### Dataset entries

-- two facts about (m-1)/n, and the loop condition of A
lemma div_pred_dvd (n m : Nat) (hn : 0 < n) (hm : 0 < m) (hd : n ∣ m) :
    (m - 1) / n + 1 = m / n := by
  obtain ⟨k, rfl⟩ := hd
  have hk : 0 < k := Nat.pos_of_ne_zero (by rintro rfl; simp at hm)
  have hnk : n ≤ n * k := Nat.le_mul_of_pos_right n hk
  have hms : n * (k - 1) = n * k - n * 1 := Nat.mul_sub n k 1
  have h1 : (n * k - 1) / n = k - 1 := by
    rw [show n * k - 1 = (n - 1) + (k - 1) * n by
      rw [Nat.mul_comm (k-1) n, hms]; omega]
    rw [Nat.add_mul_div_right _ _ hn, Nat.div_eq_of_lt (by omega)]
    omega
  rw [h1, Nat.mul_div_cancel_left k hn]
  omega

lemma div_pred_not_dvd (n m : Nat) (hn : 0 < n) (hm : 0 < m) (hd : ¬ n ∣ m) :
    (m - 1) / n = m / n := by
  have hr : m % n ≠ 0 := fun h => hd (Nat.dvd_of_mod_eq_zero h)
  have hdm := Nat.div_add_mod m n
  have hlt : m % n < n := Nat.mod_lt _ hn
  rw [show m - 1 = (m % n - 1) + n * (m / n) by omega]
  rw [Nat.add_mul_div_left _ _ hn, Nat.div_eq_of_lt (by omega)]
  omega

lemma cond_iff (n m : Nat) (hn : 0 < n) (hm : 0 < m) :
    (m % (n * ((m - 1) / n + 1)) = 0) ↔ n ∣ m := by
  by_cases hd : n ∣ m
  · rw [div_pred_dvd n m hn hm hd]
    obtain ⟨k, rfl⟩ := hd
    rw [Nat.mul_div_cancel_left k hn]
    exact iff_of_true (Nat.mod_self _) ⟨k, rfl⟩
  · rw [div_pred_not_dvd n m hn hm hd]
    have hr : m % n ≠ 0 := fun h => hd (Nat.dvd_of_mod_eq_zero h)
    have hdm := Nat.div_add_mod m n
    have hlt : m % n < n := Nat.mod_lt _ hn
    have hmod : m < n * (m / n + 1) := by
      have : n * (m / n + 1) = n * (m / n) + n := by ring
      omega
    rw [Nat.mod_eq_of_lt hmod]
    exact iff_of_false (by omega) hd

-- snoc characterisation of chunks
lemma modify_append_last {α : Type} (l : List α) (r : α) (f : α → α) :
    (l ++ [r]).modify l.length f = l ++ [f r] := by
  induction l with
  | nil => simp [List.modify]
  | cons a t ih => simpa [List.modify] using ih

lemma chunks_snoc (n : Nat) (hn : 0 < n) (l : List Int) (x : Int) :
    chunks n (l ++ [x]) =
      if n ∣ l.length then chunks n l ++ [[x]]
      else (chunks n l).modify ((chunks n l).length - 1) (· ++ [x]) := by
  induction hL : l.length using Nat.strong_induction_on generalizing l with
  | _ L ih =>
  subst hL
  rcases eq_or_ne l [] with rfl | hne
  · rw [if_pos (by simp), chunks_nil, chunks_cons n hn ([] ++ [x]) (by simp),
      List.take_of_length_le (by simpa using hn), List.drop_eq_nil_of_le (by simpa using hn),
      chunks_nil]
    simp
  · have h0 : 0 < l.length := List.length_pos_iff.mpr hne
    by_cases hle : l.length < n
    · have hnd : ¬ n ∣ l.length := fun hdd => absurd (Nat.le_of_dvd h0 hdd) (by omega)
      rw [if_neg hnd]
      rw [chunks_cons n hn (l ++ [x]) (by simp), chunks_cons n hn l hne]
      rw [List.take_of_length_le (by simp; omega), List.take_of_length_le (by omega),
        List.drop_eq_nil_of_le (by simp; omega), List.drop_eq_nil_of_le (by omega),
        chunks_nil]
      simp [List.modify]
    · have hlen : n ≤ l.length := by omega
      have hdl : (l.drop n).length = l.length - n := by simp
      rw [chunks_cons n hn (l ++ [x]) (by simp), chunks_cons n hn l hne]
      rw [List.take_append_of_le_length hlen, List.drop_append_of_le_length hlen]
      rw [ih (l.drop n).length (by omega) (l.drop n) rfl]
      by_cases hd : n ∣ l.length
      · have hd' : n ∣ (l.drop n).length := by rw [hdl]; exact Nat.dvd_sub hd (dvd_refl n)
        rw [if_pos hd', if_pos hd]
        simp
      · have hd' : ¬ n ∣ (l.drop n).length := by
          rw [hdl]
          intro hc
          exact hd (by
            have := Nat.dvd_add hc (dvd_refl n)
            rwa [Nat.sub_add_cancel hlen] at this)
        rw [if_neg hd', if_neg hd]
        have hgt : n < l.length := by
          rcases eq_or_lt_of_le hlen with h | h
          · exact absurd (h ▸ dvd_refl n) hd
          · exact h
        have hdne : l.drop n ≠ [] := by
          rw [← List.length_pos_iff]; omega
        have hcl := chunks_length n hn (l.drop n) hdne
        have hpos : 0 < (chunks n (l.drop n)).length := by rw [hcl]; exact Nat.succ_pos _
        rw [List.length_cons,
          show (chunks n (l.drop n)).length + 1 - 1 = ((chunks n (l.drop n)).length - 1) + 1 by omega,
          List.modify_succ_cons]

-- A's loop invariant: after processing the first m elements the state is
-- (the chunks of the prefix, the index of the last row)
lemma a_loop (vec : List Int) (n : Nat) (hn : 0 < n)
    (m : Nat) (hm : 1 ≤ m) (hmL : m ≤ vec.length) :
    ((PySem.List.pyRange 0 m 1).foldl
      (fun (st : List (List Int) × Int) i =>
        let matrix := st.1
        let row := st.2
        if PySem.Int.mod i ((n : Int) * (row + 1)) == 0 then
          let row := if row != 0 || i != 0 then row + 1 else row
          (pyAppendAt (matrix ++ [[]]) row (PySem.List.pyGetD vec i 0), row)
        else
          (pyAppendAt matrix row (PySem.List.pyGetD vec i 0), row))
      ([], 0)) = (chunks n (vec.take m), (((m - 1) / n : Nat) : Int)) := by
  induction m with
  | zero => omega
  | succ m ihm =>
    rcases Nat.eq_zero_or_pos m with rfl | hm1
    · -- base case m + 1 = 1
      have hvne : vec ≠ [] := List.ne_nil_of_length_pos (by omega)
      obtain ⟨v, rest, rfl⟩ := List.exists_cons_of_ne_nil hvne
      rw [show ((0+1 : Nat) : Int) = 0 + 1 by norm_num,
        PySem.List.pyRange_one_succ_right (le_refl 0), pyRange_pos_nil 0 0 1 one_pos le_rfl]
      simp only [List.nil_append, List.foldl_cons, List.foldl_nil]
      have hc : PySem.Int.mod 0 ((n : Int) * (0 + 1)) == 0 := by
        simp [PySem.Int.mod, Int.zero_fmod]
      rw [if_pos hc]
      have ht1 : (v :: rest).take 1 = [v] := rfl
      rw [ht1, chunks_cons n hn [v] (by simp), List.take_of_length_le (by simpa using hn),
        List.drop_eq_nil_of_le (by simp; omega), chunks_nil]
      simp [pyAppendAt, List.modify, PySem.List.pyGetD_zero_cons]
    · -- inductive step: peel off index m on the right
      have hq := ihm hm1 (by omega)
      rw [show (((m+1 : Nat)) : Int) = (m : Int) + 1 by push_cast; ring,
        PySem.List.pyRange_one_succ_right (by positivity), List.foldl_append, hq]
      simp only [List.foldl_cons, List.foldl_nil]
      set q : Nat := (m - 1) / n with hqdef
      clear_value q
      have htm : vec.take m ≠ [] := by
        simp [← List.length_pos_iff, List.length_take]; omega
      have hcl : (chunks n (vec.take m)).length = q + 1 := by
        rw [chunks_length n hn (vec.take m) htm, List.length_take, min_eq_left (by omega), hqdef]
      have hmod : PySem.Int.mod (m : Int) ((n : Int) * (((q : Nat) : Int) + 1))
          = ((m % (n * (q + 1)) : Nat) : Int) := by
        rw [show ((n : Int) * (((q : Nat) : Int) + 1)) = ((n * (q + 1) : Nat) : Int) by push_cast; ring]
        simpa [PySem.Int.mod] using (Int.ofNat_fmod m (n * (q+1))).symm
      have hx : PySem.List.pyGetD vec (m : Int) 0 = vec.getD m 0 := PySem.List.pyGetD_natCast vec m 0
      have htake : vec.take (m + 1) = vec.take m ++ [vec.getD m 0] := by
        rw [List.take_succ]
        congr 1
        rw [List.getElem?_eq_getElem (by omega)]
        simp [List.getD, List.getElem?_eq_getElem (show m < vec.length by omega)]
      by_cases hd : n ∣ m
      · have hcond : (PySem.Int.mod (m : Int) ((n : Int) * (((q : Nat) : Int) + 1)) == 0) = true := by
          rw [hmod]
          simp only [beq_iff_eq, Int.natCast_eq_zero]
          rw [hqdef]
          exact (cond_iff n m hn hm1).mpr hd
        rw [if_pos hcond]
        have hrow : ((if ((q : Nat) : Int) != 0 || (m : Int) != 0 then ((q : Nat) : Int) + 1 else ((q : Nat) : Int))) = ((q : Nat) : Int) + 1 := by
          have : ((m : Int) != 0) = true := by simp; omega
          simp [this]
        rw [hrow]
        have happ : pyAppendAt (chunks n (vec.take m) ++ [[]]) (((q : Nat) : Int) + 1) (PySem.List.pyGetD vec (m : Int) 0)
            = chunks n (vec.take m) ++ [[vec.getD m 0]] := by
          rw [hx, pyAppendAt, show ((((q : Nat) : Int)) + 1).toNat = q + 1 by omega, ← hcl,
            modify_append_last]
          simp
        rw [happ]
        simp only [Prod.mk.injEq]
        refine ⟨?_, ?_⟩
        · rw [htake, chunks_snoc n hn (vec.take m) (vec.getD m 0),
            if_pos (by rw [List.length_take, min_eq_left (by omega)]; exact hd)]
        · show ((q : Nat) : Int) + 1 = (((m + 1 - 1) / n : Nat) : Int)
          rw [hqdef]
          have := div_pred_dvd n m hn hm1 hd
          push_cast
          omega
      · have hcond : (PySem.Int.mod (m : Int) ((n : Int) * (((q : Nat) : Int) + 1)) == 0) = false := by
          rw [hmod]
          simp only [beq_eq_false_iff_ne, ne_eq, Int.natCast_eq_zero]
          rw [hqdef]
          exact fun h => hd ((cond_iff n m hn hm1).mp h)
        rw [if_neg (by simp [hcond])]
        have happ : pyAppendAt (chunks n (vec.take m)) ((q : Nat) : Int) (PySem.List.pyGetD vec (m : Int) 0)
            = (chunks n (vec.take m)).modify ((chunks n (vec.take m)).length - 1) (· ++ [vec.getD m 0]) := by
          rw [hx, pyAppendAt, show (((q : Nat) : Int)).toNat = q by omega, hcl]
          simp
        rw [happ]
        simp only [Prod.mk.injEq]
        refine ⟨?_, ?_⟩
        · rw [htake, chunks_snoc n hn (vec.take m) (vec.getD m 0),
            if_neg (by rw [List.length_take, min_eq_left (by omega)]; exact hd)]
        · show ((q : Nat) : Int) = (((m + 1 - 1) / n : Nat) : Int)
          rw [hqdef]
          have := div_pred_not_dvd n m hn hm1 hd
          push_cast
          omega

### Required action
Could you restate word for word the lines above from the one containing "have hmod : PySem.Int.mod" through the one containing "rw [show ((n", both included, and nothing else?

### Result of the exercise
      have hmod : PySem.Int.mod (m : Int) ((n : Int) * (((q : Nat) : Int) + 1))
          = ((m % (n * (q + 1)) : Nat) : Int) := by
        rw [show ((n : Int) * (((q : Nat) : Int) + 1)) = ((n * (q + 1) : Nat) : Int) by push_cast; ring]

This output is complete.